Mijn cliënte stelt zich ten opzichte van de gemeente Moerdijk op het standpunt dat, indien de werkzaamheden op het moment van het bereiken van de maximumprijs nog niet zijn voltooid, deze in opdracht en voor rekening van de gemeente dienen te worden voortgezet. De gemeente behoudt zich echter uitdrukkelijk het recht voor om verdere werkzaamheden op te dragen aan een andere partij dan u.
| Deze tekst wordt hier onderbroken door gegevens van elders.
lemma pvMemPerms : ∀ (p xs : List Nat), p.Perm xs → p ∈ PySem.List.permutations xs xs.length := by
  intro p
  induction p with
  | nil =>
    intro xs h
    have : xs = [] := (List.nil_perm).mp h
    subst this
    rw [PySem.List.permutations.eq_def]
    simp
  | cons x p' ih =>
    intro xs h
    have hx : x ∈ xs := h.mem_iff.mp (List.mem_cons_self ..)
    obtain ⟨i, hi, hget⟩ := List.mem_iff_getElem.mp hx
    have hlen : xs.length = p'.length + 1 := by simpa using h.length_eq.symm
    have hxsdec : xs = xs.take i ++ x :: xs.drop (i + 1) := by
      conv_lhs => rw [← List.take_append_drop i xs]
      rw [← List.getElem_cons_drop hi, hget]
    have hperm2 : xs.Perm (x :: xs.eraseIdx i) := by
      rw [List.eraseIdx_eq_take_drop_succ]
      conv_lhs => rw [hxsdec]
      exact List.perm_middle
    have hp' : p'.Perm (xs.eraseIdx i) := (h.trans hperm2).cons_inv
    have herlen : (xs.eraseIdx i).length = p'.length := by
      rw [List.length_eraseIdx_of_lt hi]; omega
    rw [hlen, PySem.List.permutations.eq_def]
    simp only [List.mem_flatMap, List.mem_range]
    refine ⟨i, by omega, ?_⟩
    have : xs[i]? = some x := by rw [List.getElem?_eq_getElem hi, hget]
    rw [this]
    simp only [List.mem_map]
    exact ⟨p', by rw [← herlen]; exact ih _ hp', rfl⟩

lemma pvOptFold (f : List Nat → List (List Int)) :
    ∀ (l : List (List Nat)) (b : List (List Int)),
    l.foldl (fun min_adj perm =>
        let adj := f perm
        match min_adj with
        | none => some adj
        | some m => if pvMatLt adj m then some adj else some m) (some b)
      = some (l.foldl (fun m p => if pvMatLt (f p) m then f p else m) b) := by
  intro l
  induction l with
  | nil => intro b; rfl
  | cons p ps ih =>
    intro b
    simp only [List.foldl_cons]
    by_cases h : pvMatLt (f p) b = true
    · simp only [h, if_true]; exact ih (f p)
    · simp only [Bool.not_eq_true] at h
      simp only [h]; exact ih b

lemma pvFoldMin (f : List Nat → List (List Int)) :
    ∀ (l : List (List Nat)) (b : List (List Int)),
    (l.foldl (fun m p => if pvMatLt (f p) m then f p else m) b = b ∨
      ∃ p ∈ l, l.foldl (fun m p => if pvMatLt (f p) m then f p else m) b = f p) ∧
    (∀ p ∈ l, pvMatLt (f p) (l.foldl (fun m p => if pvMatLt (f p) m then f p else m) b) = false) ∧
    pvMatLt b (l.foldl (fun m p => if pvMatLt (f p) m then f p else m) b) = false := by
  intro l
  induction l with
  | nil => intro b; exact ⟨Or.inl rfl, by simp, pvMatLt_irrefl b⟩
  | cons p ps ih =>
    intro b
    simp only [List.foldl_cons]
    set b' := if pvMatLt (f p) b then f p else b with hb'
    obtain ⟨hmem, hmin, hb⟩ := ih b'
    have hfb : pvMatLt (f p) b' = false ∧ pvMatLt b b' = false := by
      by_cases h : pvMatLt (f p) b = true
      · simp only [hb', h, if_true]
        exact ⟨pvMatLt_irrefl _, pvMatLt_asymm h⟩
      · simp only [Bool.not_eq_true] at h
        rw [hb', if_neg (by simp [h])]
        exact ⟨h, pvMatLt_irrefl _⟩
    refine ⟨?_, ?_, pvMatLt_false_trans hfb.2 hb⟩
    · rcases hmem with h | ⟨q, hq, hqe⟩
      · rw [h, hb']
        split_ifs with hc
        · exact Or.inr ⟨p, List.mem_cons_self .., rfl⟩
        · exact Or.inl rfl
      · exact Or.inr ⟨q, List.mem_cons_of_mem _ hq, hqe⟩
    · intro q hq
      rcases List.mem_cons.mp hq with rfl | hq
      · exact pvMatLt_false_trans hfb.1 hb
      · exact hmin q hq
Indien en zodra voor u voorzienbaar is dat de werkzaamheden op het moment van het bereiken van de maximumprijs nog niet (volledig) zullen zijn voltooid en in ieder geval op het moment dat de maximumprijs is bereikt, dient u zich in verbinding te stellen met de gemeente Moerdijk, contactpersoon [contactpersoon van de gemeente] (…), teneinde met deze partij te bespreken of, en zo ja, onder welke condities, u uw werkzaamheden eventueel kunt voortzetten in opdracht van de gemeente.”
3.1.11.
[het Adviesburo Kwaliteits-, Milieu- en Incident Management] heeft tussen 8 en 10 januari 2011 een hoeveelheid van 1.330 ton bluswater opgezogen en afgevoerd naar ATM. Het opgezogen bluswater is opgeslagen in de Pafos.
3.1.12.
Bij beschikking van 12 januari 2011 heeft de gemeente aan Chemie-Pack een last onder bestuursdwang opgelegd tot verwijdering, eventuele opslag en afvoer naar een verwerker van het nog aanwezige verontreinigde (blus)water en het residu (slurrielaag). In de beschikking is vermeld dat de bestuursdwang zal worden geëffectueerd op het moment dat het verwijderen van het (blus)water en de slurrielaag door of namens Chemie-Pack wordt gestaakt of als met het verwijderen van het (blus)water en slurrielaag alsnog niet wordt aangevangen.
3.1.13.
Chemie-Pack heeft ter uitvoering van die beschikking op 14 januari 2011 aan [schoonmaakbedrijf] [vestigingsnaam] BV (hierna: [schoonmaakbedrijf] ) opdracht verstrekt tot het verwijderen en de opslag van het (blus)water en de zichtbare slurrie tot een bedrag van (uiteindelijk) maximaal € 200.000 exclusief btw.
3.1.14.
[schoonmaakbedrijf] heeft in het kader van de door Chemie-Pack aan haar verstrekte opdracht een hoeveelheid van 3.630 ton (blus)water opgezogen en afgevoerd naar ATM, waarvan 2.294 ton met instemming van [het Adviesburo Kwaliteits-, Milieu- en Incident Management] is opgeslagen in de Pafos en circa 1.260 ton in een landtank van ATM.
3.1.15.
Bij e-mailbericht van 24 januari 2011 heeft [het Adviesburo Kwaliteits-, Milieu- en Incident Management] Chemie-Pack bericht dat het bedrag van € 300.000 overschreden zou gaan worden door de kosten van voortdurende opslag. In dit e-mailbericht is voorts onder andere het volgende vermeld:
“Deze opdracht is door ons uitgevoerd binnen de door de overheid gestelde termijn van 48 uur, rest nog wel dat er nog steeds dagelijkse kosten ontstaan door de huur van het motorschip Pafos waar de verwijderde bluswaters in zijn opgeslagen, na een lossing van het schip zijn er nog reinigingskosten van schip die ook onder onze opdracht vallen. (…)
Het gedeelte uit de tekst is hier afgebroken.